User will be able to add 'S3 bucket' as a source in DvSum and make customer's data insightful by Cataloging, Profiling and Executing rules. Let's get started.
To add S3 as a source, following are the required conditions to be fulfilled.
a) SAWS version should be 2.4.0 and above
b) ,S3 as a source, type should be enabled (explained below)
Enabling S3 Source in DvSum
Step 1 Open the Dvsum application, select Administration tab and click on ,Manage sources' option, Click on 'Add Source' and Select 'S3 source'. Following error messages will be displayed if the S3 source is not enabled for users 'Owner' and 'Admin'.
Note: Only owner is authorized to add a source.
Step 1.2 Owner will click the 'Manage account' link and gets redirected to this page from where the source can be enabled. On other hand, Admin will request the owner to get the source enabled for the account. Click the 'Saws' tab, select the saws and click 'Enable source' button;
Step 1.3 From the list of available sources, select S3 and click Upgrade button as shown below;
Step 1.4 On returning back in SAWS tab, it will take some time to process and after that, S3 Icon will appear in enabled sources column which means that source is successfully enabled as shown below
Scenario 1 : SAWS Error
On upgrading, if there's any issue with SAWS, an error message will be displayed "Please check if your SAWS is working correctly".
Scenario 2: Pending State
On upgrading, if there's any job(s) running, it will go to 'pending' state.

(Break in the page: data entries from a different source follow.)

-- pv_equiv track=rewrite | github.com/kaifaust/octohedra | Octoflake/analysis/sandbox/TrainSeats.py | bruteForceSeatingGenerator
-- ===== SOURCE A (Python) =====
-- def bruteForceSeatingGenerator(n):
--     # Seats start unoccupied
--     seats = [False] * n
--     for _ in range(n):
--         best_seat = -1
--
--         # (distance to closest occupied seat, size of gap)
--         best_distance = (
--             -1,
--             -1,
--         )
--
--         for potential_seat in range(n):
--
--             # If someone is already sitting in the potential_seat, move on
--             if seats[potential_seat]:
--                 continue
--
--             left, right = potential_seat, potential_seat
--
--             # Scan left until we hit an occupied seat or the end of the train
--             while left >= 0 and not seats[left]:
--                 left -= 1
--
--             # Scan right until we hit an occupied seat of the end of the train
--             while right < n and not seats[right]:
--                 right += 1
--
--             empty_left = potential_seat - left - 1
--             empty_right = right - potential_seat - 1
--
--             # (distance to closest occupied seat, size of gap)
--             distance = (min(empty_left, empty_right), empty_left + empty_right)
--
--             # Don't replace if there is a lower index seat with this distance
--             if (distance > best_distance):
--                 best_seat, best_distance = potential_seat, distance
--         seats[best_seat] = True
--         yield best_seat
-- ===== SOURCE B (Python) =====
-- def bruteForceSeatingGenerator(n):
--     # Maintain the maximal runs of empty seats as a sorted list of inclusive
--     # intervals; each step pick the leftmost longest run, seat at its midpoint,
--     # and split the run.  O(n) per step instead of A's O(n^2) seat-and-scan pass.
--     gaps = [(0, n - 1)] if n > 0 else []
--     for _ in range(n):
--         best = 0
--         for i in range(1, len(gaps)):
--             if gaps[i][1] - gaps[i][0] > gaps[best][1] - gaps[best][0]:
--                 best = i
--         a, b = gaps[best]
--         p = a + (b - a) // 2
--         yield p
--         mid = []
--         if a <= p - 1:
--             mid.append((a, p - 1))
--         if p + 1 <= b:
--             mid.append((p + 1, b))
--         gaps = gaps[:best] + mid + gaps[best + 1:]
-- ===== Notes on version B (the rewrite author's own statement) =====
-- stated objective: alternative
-- what changed: Instead of re-scanning every seat and walking left/right to the nearest occupied seat each round (A), B maintains the sorted list of maximal empty intervals, each round picks the leftmost longest interval, seats at its midpoint and splits it in two.
import Mathlib
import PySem

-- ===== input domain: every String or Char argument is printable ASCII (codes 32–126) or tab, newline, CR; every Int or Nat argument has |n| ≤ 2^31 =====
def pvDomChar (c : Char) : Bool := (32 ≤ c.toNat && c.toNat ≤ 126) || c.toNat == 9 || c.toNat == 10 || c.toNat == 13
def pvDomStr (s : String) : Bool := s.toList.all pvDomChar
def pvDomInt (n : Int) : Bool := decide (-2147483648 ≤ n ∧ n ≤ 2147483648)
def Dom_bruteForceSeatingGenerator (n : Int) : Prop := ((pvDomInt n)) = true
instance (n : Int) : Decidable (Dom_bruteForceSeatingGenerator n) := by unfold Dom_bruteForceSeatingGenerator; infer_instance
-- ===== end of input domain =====

-- B replaces A's seat-by-seat scan (with inner left/right scans) by a sorted list of
-- empty-gap intervals, picking the leftmost longest gap and splitting it at its midpoint
-- (a different algorithm over a different data structure; objective: alternative).

-- ===== PORT A =====
def pvGetB (seats : List Bool) (i : Int) : Bool := (PySem.List.pyGet? seats i).getD true

-- 'while left >= 0 and not seats[left]: left -= 1'
def pvScanL (seats : List Bool) (left : Int) : Int :=
  if h : 0 ≤ left ∧ pvGetB seats left = false then pvScanL seats (left - 1) else left
termination_by (left + 1).toNat
decreasing_by omega

-- 'while right < n and not seats[right]: right += 1'
def pvScanR (seats : List Bool) (n right : Int) : Int :=
  if h : right < n ∧ pvGetB seats right = false then pvScanR seats n (right + 1) else right
termination_by (n - right).toNat
decreasing_by omega

-- Python tuple '>' on int pairs
def pvTupGt (x y : Int × Int) : Bool := decide (y.1 < x.1 ∨ (y.1 = x.1 ∧ y.2 < x.2))

def pvInnerStep (seats : List Bool) (n : Int) (best : Int × (Int × Int)) (p : Int) :
    Int × (Int × Int) :=
  if pvGetB seats p then best
  else
    let left := pvScanL seats p
    let right := pvScanR seats n p
    let el := p - left - 1
    let er := right - p - 1
    let dist := (min el er, el + er)
    if pvTupGt dist best.2 then (p, dist) else best

def pvAStep (n : Int) (st : List Bool × List Int) : List Bool × List Int :=
  let r := (PySem.List.pyRange 0 n 1).foldl (pvInnerStep st.1 n) (-1, (-1, -1))
  (PySem.List.pySetD st.1 r.1 true, st.2 ++ [r.1])

def bruteForceSeatingGenerator (n : Int) : List Int :=
  ((PySem.List.pyRange 0 n 1).foldl (fun st _ => pvAStep n st)
    (List.replicate n.toNat false, [])).2

-- ===== PORT B =====
def pvGapLen (g : Int × Int) : Int := g.2 - g.1

def pvBestIdx (gaps : List (Int × Int)) : Int :=
  (PySem.List.pyRange 1 (gaps.length : Int) 1).foldl
    (fun best i =>
      if pvGapLen (PySem.List.pyGetD gaps i (0, 0)) >
          pvGapLen (PySem.List.pyGetD gaps best (0, 0)) then i else best) 0

def pvBStep (st : List (Int × Int) × List Int) : List (Int × Int) × List Int :=
  let gaps := st.1
  let best := pvBestIdx gaps
  let g := PySem.List.pyGetD gaps best (0, 0)
  let p := g.1 + PySem.Int.floordiv (g.2 - g.1) 2
  let mid := (if g.1 ≤ p - 1 then [(g.1, p - 1)] else []) ++
             (if p + 1 ≤ g.2 then [(p + 1, g.2)] else [])
  (PySem.List.slice gaps none (some best) ++ mid ++ PySem.List.slice gaps (some (best + 1)) none,
   st.2 ++ [p])

def bruteForceSeatingGenerator_alt (n : Int) : List Int :=
  ((PySem.List.pyRange 0 n 1).foldl (fun st _ => pvBStep st)
    ((if 0 < n then [(0, n - 1)] else []), [])).2

-- ===== PRECONDITION & SPEC =====
def Spec_bruteForceSeatingGenerator (n : Int) (out : List Int) : Prop := out = bruteForceSeatingGenerator_alt n
instance (n : Int) (out : List Int) : Decidable (Spec_bruteForceSeatingGenerator n out) := by unfold Spec_bruteForceSeatingGenerator; infer_instance

-- ===== CLAIM (what is proved, stated in full; the proofs are below) =====
def Claim_equal_bruteForceSeatingGenerator : Prop := ∀ (n : Int), Dom_bruteForceSeatingGenerator n → Spec_bruteForceSeatingGenerator n (bruteForceSeatingGenerator n)

-- ===== LEMMAS AND PROOFS =====

-- ---- generic "first argmax" fold ----
def pvArgStep {α β : Type} [LinearOrder β] (k : α → β) (acc x : α) : α :=
  if k acc < k x then x else acc

def pvArgSpec {α β : Type} [LinearOrder β] (k : α → β) (l : List α) (init r : α) : Prop :=
  (r = init ∧ ∀ x ∈ l, ¬ k init < k x) ∨
  (∃ l₁ l₂, l = l₁ ++ r :: l₂ ∧ k init < k r ∧
    (∀ x ∈ l₁, k x < k r) ∧ (∀ x ∈ l₂, ¬ k r < k x))

theorem pvArg_spec {α β : Type} [LinearOrder β] (k : α → β) (l : List α) (init : α) :
    pvArgSpec k l init (l.foldl (pvArgStep k) init) := by
  induction l generalizing init with
  | nil => exact Or.inl ⟨rfl, by simp⟩
  | cons x t ih =>
    simp only [List.foldl_cons]
    by_cases h : k init < k x
    · rw [show pvArgStep k init x = x from by simp [pvArgStep, h]]
      rcases ih x with ⟨hr, hall⟩ | ⟨l₁, l₂, hsp, hlt, hbef, haft⟩
      · refine Or.inr ⟨[], t, by simp [hr], by rw [hr]; exact h, by simp, ?_⟩
        intro y hy; rw [hr]; exact hall y hy
      · refine Or.inr ⟨x :: l₁, l₂, by rw [List.cons_append, ← hsp], lt_trans h hlt, ?_, haft⟩
        intro y hy
        rcases List.mem_cons.mp hy with rfl | hy'
        · exact hlt
        · exact hbef y hy'
    · rw [show pvArgStep k init x = init from by simp [pvArgStep, h]]
      rcases ih init with ⟨hr, hall⟩ | ⟨l₁, l₂, hsp, hlt, hbef, haft⟩
      · refine Or.inl ⟨hr, ?_⟩
        intro y hy
        rcases List.mem_cons.mp hy with rfl | hy'
        · exact h
        · exact hall y hy'
      · refine Or.inr ⟨x :: l₁, l₂, by rw [List.cons_append, ← hsp], hlt, ?_, haft⟩
        intro y hy
        rcases List.mem_cons.mp hy with rfl | hy'
        · exact lt_of_le_of_lt (le_of_not_gt h) hlt
        · exact hbef y hy'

Adding S3 source in DvSum tool
Step 2.1 Open the Dvsum application, select 'Administration' and click on 'Manage sources' option, Click on 'Add Source' and Select S3 source as shown below;
Step 2.2 In Basic information section, provide source name, description, select web service on which S3 source is made enabled, other fields are optional as shown below;
S3 source configuration on AWS
In order to obtain AWS secret and access key, user needs to perform some configuration. For step by step details, click here.
Step 2.4 If user is already existing or has configured S3 for new user profile and has access/secret key, then, enter them. Click 'Authenticate' button as shown below;
Scenario 1: Selecting from already existing Buckets, Database, Crawler data
Step 2.5 Once keys are authenticated, fields for S3 configuration starts appearing as below. User selects data from fields already populating in drop-downs. Select Region, source bucket, staging bucket, Glue database, crawler from drop-down. User can also view status logs on adding these fields data one by one. Hit 'save' button and S3 will be added as a source successfully.
Scenario 2: Creating Buckets, Database, Crawler from scratch
Step 2.6 Source Bucket
Click on create button. AWS has some naming standards to be followed. In our application, user will be shown a placeholder suggesting a bucket name that meets AWS standards.
Step 2.6.1 User can provide any name. There's no such restriction, but, will be notified by a message if standard is not being followed.
Step 2.6.2 User will be notified if bucket name already exists.
Step 2.6.3 Click the 'Save' button. Created bucket will start appearing in drop-down options of Staging bucket as well. But, as it cannot be as same as source bucket, it will appear as disabled.
Step 2.7 Staging bucket
Click on create button. Same as above, give a name following AWS naming standards. Hit 'Save' button.
Step 2.8 Folder in Source bucket
In order to access any particular folder in source bucket, user can provide the name. But if there's no folder name is specified, that means all the folders existing in that source bucket will be accessible.
Step 2.9 Database
Click on create button. Same as above, give a name following AWS naming standards. Provide description. Hit 'Save' button.
Step 3.0 Crawler
As database is newly created, user has to create a crawler for this as well. Same as above, click create, provide name, description, add any pattern that you may wish to exclude and hit 'Save'.
Step 4 Confirm the fields and click 'Save' button. S3 as source will appear as enabled on Manage sources page. In schema name field, gluedb name will be displayed. User will be able to Catalog it, profile it, execute Rules and export it.
Before cataloging, make sure that a CSV format file is uploaded in the S3 source bucket on AWS.
Step 5 If its not uploaded, user can create folder or can directly upload file in the source bucket.
open created folder and upload file
Step 6 Schedule Cataloging
Unlike other data sources, S3 cannot be directly cataloged. For that, user will schedule a catalog that has exactly the same exiting flow for scheduling. Once scheduled catalog run, then it will appear as cataloged status on Manage source page.
Step 7 Schedule Profiling
Unlike other data sources, S3 cannot be directly profiled. For that, user will schedule a profiling that has exactly the same exiting flow for scheduling. Once scheduled profiling run, then it will appear as profiled on profiling page.
Step 8 Writeback on S3 source
For S3, write-back on source is not allowed. User can only see the records in a form of exception and can export into excel. Following are the UI changes that are made when no writeback will be allowed
- Write-back parameters section is Edit configuration will be disabled.
- Write-back column check box in Field configuration tab will be disabled.
- All the rules created on S3 source table cannot be cleansed. Cleanse button will be disabled, however, user can export these rules.